Si je comprends bien, on ne peut en aucun cas anticiper — il faut attendre d’être agressé, et éventuellement mort, pour riposter…

Notez que la police a su parfois s’affranchir des règles. La mort de Mesrine, abattu sans sommations en 1979, était techniquement un assassinat — et pourtant, Broussard a été félicité par le ministre, Christian Bonnet, et a bâti la suite de sa brillante carrière sur cette élimination. La gauche n’est pas en reste : en 1985, le leader indépendantiste kanak Eloi Machoro et son ami Marcel Nonnaro sont abattus à 400m de distance par le GIGN — sur ordre de Pierre Joxe. Enfin, si vous vous rappelez l’affaire « Human bomb », Erick Schmitt a été abattu par le RAID, sur ordre de Charles Pasqua, alors qu’il avait été drogué par des pizzas assaisonnées aux tranquillisants. Rien de « strictement proportionné » dans ces trois événements.
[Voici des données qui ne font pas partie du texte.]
-- ===== VERDICT (by name: the statement is the Claim_ definition above) =====
theorem removeZero_spec : Claim_equal_removeZero := by
  intro str k _
  unfold Spec_removeZero removeZero removeZero_alt
  by_cases hguard : str.toList = [] || k < 1
  · rw [if_pos hguard, if_pos hguard]
  · rw [if_neg hguard, if_neg hguard]
    have hk : 1 ≤ k := by
      simp only [Bool.or_eq_true, decide_eq_true_eq, not_or] at hguard
      omega
    have key := forLoopA_inv k hk str.toList [] [] (by intro x hx; simp at hx)
    simp only [List.map_nil, List.nil_append, List.append_nil, List.length_nil, Nat.zero_add,
      Nat.cast_zero, List.filterMap_nil, if_true] at key
    simp only [List.length_map]
    rcases hst : forLoopA k (PySem.List.pyRange 0 ((str.toList.length : Nat) : Int) 1)
        (str.toList.map some, -1, 0) with ⟨arr1, start, count⟩
    rw [hst] at key
    simp only [afterA] at key
    congr 1
    have h3 : (collectA (if count = k then markLoopA arr1 start count else arr1) "").toList
        = goB k str.toList := by
      rw [collectA_toList]; simpa using key
    rw [← h3, String.ofList_toList]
Les trois cas ne poseraient aujourd’hui aucun problème. Mais même lorsque la législation était plus restrictive, on jugeait de l’opportunité des poursuites — l’opportunité politique, s’entend.
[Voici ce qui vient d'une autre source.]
-- pv_equiv track=rewrite | github.com/howekatie/slotter | slotter/views.py | combo_lookup_dict_pk
-- ===== SOURCE A (Python) =====
-- def combo_lookup_dict_pk(pk_lookup_dict, pk_working_combos):
--     combo_dict = {}
--     for pk in pk_lookup_dict:
--         combo_list = []
--         for combo in pk_working_combos:
--             if pk in combo:
--                 combo_list.append(combo)
--         combo_dict[pk] = combo_list
--     return combo_dict
-- ===== SOURCE B (Python) =====
-- def combo_lookup_dict_pk(pk_lookup_dict, pk_working_combos):
--     combo_dict = {pk: [] for pk in pk_lookup_dict}
--     for combo in pk_working_combos:
--         for pk in dict.fromkeys(combo):
--             if pk in combo_dict:
--                 combo_dict[pk].append(combo)
--     return combo_dict
-- ===== Notes on version B (the rewrite author's own statement) =====
-- stated objective: faster
-- what changed: Instead of scanning every combo once per pk (nested loops), B pre-fills pk -> [] and makes a single pass over the combos, appending each combo to the buckets of the distinct pks it contains.
import Mathlib
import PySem

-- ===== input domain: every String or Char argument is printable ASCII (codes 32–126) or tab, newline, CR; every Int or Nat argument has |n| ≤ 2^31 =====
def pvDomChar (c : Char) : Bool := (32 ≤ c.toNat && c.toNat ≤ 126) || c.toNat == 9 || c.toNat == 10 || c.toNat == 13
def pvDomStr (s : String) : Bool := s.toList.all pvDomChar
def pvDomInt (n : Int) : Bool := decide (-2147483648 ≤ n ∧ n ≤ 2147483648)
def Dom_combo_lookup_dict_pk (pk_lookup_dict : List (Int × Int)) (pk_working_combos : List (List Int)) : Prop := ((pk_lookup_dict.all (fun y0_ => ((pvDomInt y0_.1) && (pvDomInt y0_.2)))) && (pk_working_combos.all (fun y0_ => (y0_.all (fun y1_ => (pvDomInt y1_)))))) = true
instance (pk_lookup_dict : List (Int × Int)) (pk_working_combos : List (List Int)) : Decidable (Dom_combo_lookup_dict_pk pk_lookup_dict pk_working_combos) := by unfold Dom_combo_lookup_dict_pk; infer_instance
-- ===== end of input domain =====

-- B replaces A's per-pk scan of all combos by one pass over the combos that appends each combo
-- to the buckets of the distinct pks it contains (asymptotically faster: O(P + sum|combo|)).

-- ===== PORT A =====
-- 'for pk in pk_lookup_dict' iterates the dict's keys in insertion order with the
-- first occurrence kept: PySem.List.dedup of the key column.
def combo_lookup_dict_pk (pk_lookup_dict : List (Int × Int)) (pk_working_combos : List (List Int)) : List (Int × List (List Int)) :=
  ((PySem.List.dedup (pk_lookup_dict.map Prod.fst)).foldl
    (fun (combo_dict : PySem.Dict Int (List (List Int))) pk =>
      combo_dict.insert pk
        (pk_working_combos.foldl
          (fun combo_list combo => if pk ∈ combo then combo_list ++ [combo] else combo_list) []))
    PySem.Dict.empty).items

-- ===== PORT B =====
-- 'dict.fromkeys(combo)' is PySem.List.dedup combo.
def combo_lookup_dict_pk_alt (pk_lookup_dict : List (Int × Int)) (pk_working_combos : List (List Int)) : List (Int × List (List Int)) :=
  let init : PySem.Dict Int (List (List Int)) :=
    (PySem.List.dedup (pk_lookup_dict.map Prod.fst)).foldl
      (fun combo_dict pk => combo_dict.insert pk []) PySem.Dict.empty
  (pk_working_combos.foldl
    (fun combo_dict combo =>
      (PySem.List.dedup combo).foldl
        (fun (cd : PySem.Dict Int (List (List Int))) pk =>
          if cd.contains pk then cd.modify pk [] (· ++ [combo]) else cd)
        combo_dict)
    init).items

-- ===== PRECONDITION & SPEC =====
def Spec_combo_lookup_dict_pk (pk_lookup_dict : List (Int × Int)) (pk_working_combos : List (List Int)) (out : List (Int × List (List Int))) : Prop := out = combo_lookup_dict_pk_alt pk_lookup_dict pk_working_combos
instance (pk_lookup_dict : List (Int × Int)) (pk_working_combos : List (List Int)) (out : List (Int × List (List Int))) : Decidable (Spec_combo_lookup_dict_pk pk_lookup_dict pk_working_combos out) := by unfold Spec_combo_lookup_dict_pk; infer_instance

-- ===== CLAIM (what is proved, stated in full; the proofs are below) =====
def Claim_equal_combo_lookup_dict_pk : Prop := ∀ (pk_lookup_dict : List (Int × Int)) (pk_working_combos : List (List Int)), Dom_combo_lookup_dict_pk pk_lookup_dict pk_working_combos → Spec_combo_lookup_dict_pk pk_lookup_dict pk_working_combos (combo_lookup_dict_pk pk_lookup_dict pk_working_combos)

-- ===== LEMMAS AND PROOFS =====

-- Filling an empty dict with fresh (nodup) keys appends the pairs in order.
theorem pv_fill (ks : List Int) (F : Int → List (List Int)) (L : List (Int × List (List Int)))
    (hd : ∀ k ∈ ks, ∀ p ∈ L, p.1 ≠ k) (hn : ks.Nodup) :
    ks.foldl (fun (cd : PySem.Dict Int (List (List Int))) pk => cd.insert pk (F pk))
      (PySem.Dict.mk L) = PySem.Dict.mk (L ++ ks.map (fun k => (k, F k))) := by
  induction ks generalizing L with
  | nil => simp
  | cons p t ih =>
    simp only [List.foldl_cons]
    have hc : (PySem.Dict.mk L).contains p = false := by
      simp only [PySem.Dict.contains, List.any_eq_false]
      intro q hq
      simpa using hd p (by simp) q hq
    rw [show (PySem.Dict.mk L).insert p (F p) = PySem.Dict.mk (L ++ [(p, F p)]) by
      simp [PySem.Dict.insert, hc]]
    rw [ih (L ++ [(p, F p)])
      (by
        intro k hk q hq
        rcases List.mem_append.1 hq with h | h
        · exact hd k (by simp [hk]) q h
        · simp only [List.mem_singleton] at h
          subst h
          simp only [List.nodup_cons] at hn
          intro he; exact hn.1 (by simpa [← he] using hk))
      (by simp_all)]
    simp

-- getD on a dict in map form reads off the function.
theorem pv_getD_map (ks : List Int) (G : Int → List (List Int)) (p : Int) (hp : p ∈ ks) :
    (PySem.Dict.mk (ks.map (fun k => (k, G k)))).getD p [] = G p := by
  induction ks with
  | nil => simp at hp
  | cons a t ih =>
    by_cases h : a = p
    · subst h; simp [PySem.Dict.getD, PySem.Dict.get?]
    · have hp' : p ∈ t := by
        rcases List.mem_cons.1 hp with h' | h'
        · exact absurd h'.symm h
        · exact h'
      simpa [PySem.Dict.getD, PySem.Dict.get?, h] using ih hp'

-- contains on a dict in map form is list membership of the key.
theorem pv_contains_map (ks : List Int) (G : Int → List (List Int)) (p : Int) :
    (PySem.Dict.mk (ks.map (fun k => (k, G k)))).contains p = decide (p ∈ ks) := by
  simp only [PySem.Dict.contains, List.any_map]
  by_cases h : p ∈ ks
  · simp only [h, decide_true, List.any_eq_true]
    exact ⟨p, h, by simp⟩
  · simp only [h, decide_false, List.any_eq_false]
    intro k hk
    simp only [Function.comp_apply, beq_iff_eq]
    intro he; exact h (he ▸ hk)

-- appending one combo to the bucket of every distinct pk it contains, in map form
theorem pv_inner (ds ks : List Int) (G : Int → List (List Int)) (c : List Int) (hn : ds.Nodup) :
    (ds.foldl (fun (cd : PySem.Dict Int (List (List Int))) pk =>
        if cd.contains pk then cd.modify pk [] (· ++ [c]) else cd)
      (PySem.Dict.mk (ks.map (fun k => (k, G k)))))
    = PySem.Dict.mk (ks.map (fun k => (k, G k ++ if k ∈ ds then [c] else []))) := by
  induction ds generalizing G with
  | nil => simp
  | cons p t ih =>
    simp only [List.nodup_cons] at hn
    simp only [List.foldl_cons, pv_contains_map]
    by_cases hp : p ∈ ks
    · rw [if_pos (by simpa using hp)]
      have hm : (PySem.Dict.mk (ks.map (fun k => (k, G k)))).modify p [] (· ++ [c])
          = PySem.Dict.mk (ks.map (fun k => (k, if k = p then G k ++ [c] else G k))) := by
        simp only [PySem.Dict.modify, pv_getD_map ks G p hp, PySem.Dict.insert,
          pv_contains_map, hp, decide_true, if_true]
        congr 1
        rw [List.map_map]
        apply List.map_congr_left
        intro k _
        by_cases hk : k = p
        · subst hk; simp
        · simp [hk]
      rw [hm, ih (fun k => if k = p then G k ++ [c] else G k) hn.2]
      congr 1
      apply List.map_congr_left
      intro k _
      by_cases hk : k = p
      · subst hk; simp [hn.1]
      · simp [hk]
    · rw [if_neg (by simpa using hp)]
      rw [ih G hn.2]
      congr 1
      apply List.map_congr_left
      intro k hk
      have : k ≠ p := fun he => hp (he ▸ hk)
      simp [this]

-- the one-pass loop of B, run from a map-form dict, computes the per-key filters
theorem pv_outer (cs : List (List Int)) (ks : List Int) (G : Int → List (List Int)) :
    (cs.foldl (fun (combo_dict : PySem.Dict Int (List (List Int))) combo =>
        (PySem.List.dedup combo).foldl
          (fun cd pk => if cd.contains pk then cd.modify pk [] (· ++ [combo]) else cd)
          combo_dict)
      (PySem.Dict.mk (ks.map (fun k => (k, G k)))))
    = PySem.Dict.mk (ks.map (fun k => (k, G k ++ cs.filter (fun c => decide (k ∈ c))))) := by
  induction cs generalizing G with
  | nil => simp
  | cons c t ih =>
    simp only [List.foldl_cons]
    rw [pv_inner (PySem.List.dedup c) ks G c (PySem.List.nodup_dedup c)]
    rw [ih (fun k => G k ++ if k ∈ PySem.List.dedup c then [c] else [])]
    congr 1
    apply List.map_congr_left
    intro k _
    simp only [PySem.List.mem_dedup, List.filter_cons]
    by_cases hk : k ∈ c
    · simp [hk]
    · simp [hk]

-- ===== VERDICT (by name: the statement is the Claim_ definition above) =====
theorem combo_lookup_dict_pk_spec : Claim_equal_combo_lookup_dict_pk := by
  intro d cs _
  unfold Spec_combo_lookup_dict_pk combo_lookup_dict_pk combo_lookup_dict_pk_alt
  dsimp only [PySem.Dict.empty]
  have hn := PySem.List.nodup_dedup (d.map Prod.fst)
  rw [pv_fill _ _ [] (by simp) hn, pv_fill _ (fun _ => ([] : List (List Int))) [] (by simp) hn]
  simp only [List.nil_append]
  rw [pv_outer cs _ (fun _ => ([] : List (List Int)))]
  apply List.map_congr_left
  intro k _
  rw [PySem.List.foldl_append_ite_eq_filter]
Alors, un délit de fuite fait-il partie de ces situations où les occupants d’une voiture « sont susceptibles de perpétrer, dans leur fuite, des atteintes à leur vie ou à leur intégrité physique ou à celles d’autrui » ? 

Il faut savoir qu’on observe en France un refus d’obtempérer toutes les 20mn. 26 000 par an. Le bilan varie de de 0 à 3 morts parmi les forces de l’ordre par an. C’est triste pour ceux à qui ça arrive, mais c’est statistiquement dérisoire. Pas de quoi en conclure qu’il faudrait tirer 26 000 fois…  Ce qui, avec de mauvais tireurs, et en tirant une fois sur dix, ferait quand même 260 morts par an. 

D’où les réticences juridiques et pratiques.

Quant aux raisons qui poussent les gens à refuser de s’arrêter… Pensez au nombre de gens qui roulent sans permis (770 000, estime-t-on), ou sans assurance, ou bourrés, ou drogués, ou sans contrôle technique — ou mineurs…

Alors, peut-on faire évoluer la légitime défense vers sa version américaine ?

En France on considère la réalité de la menace. Aux Etats-Unis, on considère sa potentialité. La proportionnalité de la riposte n’est pas la même non plus… Aux Etats-Unis, les policiers ont déjà l’arme au poing lorsqu’ils demandent à une voiture de s’arrêter — et tirent sans sommations dès qu’ils trouvent suspect le comportement du conducteur — une situation particulièrement bien illustrée dans ce film de procédure policière qu’est Night Shift (Patrouille de nuit, de Joel Souza, 2019). Mais au-delà, n’importe quel citoyen (encore que les règles soient assez différentes d’un Etat à l’autre) peut défendre par les armes son intégrité physique, ou son bien ou sa voiture, considérés l’un et l’autre comme des extensions de sa personne. C’est ce que l’on appelle là-bas la loi Stand your ground, ou la Doctrine du château. D’où le fait que les maisons n’ont pas de barrière : si vous piétinez une pelouse, vous vous mettez en danger de mort. Rappelez-vous ce qui est arrivé en 1992 au jeune étudiant japonais Yoshi Hattori. Invité à une fête d’Halloween, perdu dans une banlieue où toutes les maisons se ressemblent, il a tenté de demander son chemin — et a été abattu par le propriétaire de la maison à laquelle il a frappé, parce qu’il tenait à la main une caméra qui pouvait être une arme. Le tireur a été blanchi par le jury qui l’a jugé — mais condamné à de très importants dommages et intérêts qui l’ont positivement ruiné.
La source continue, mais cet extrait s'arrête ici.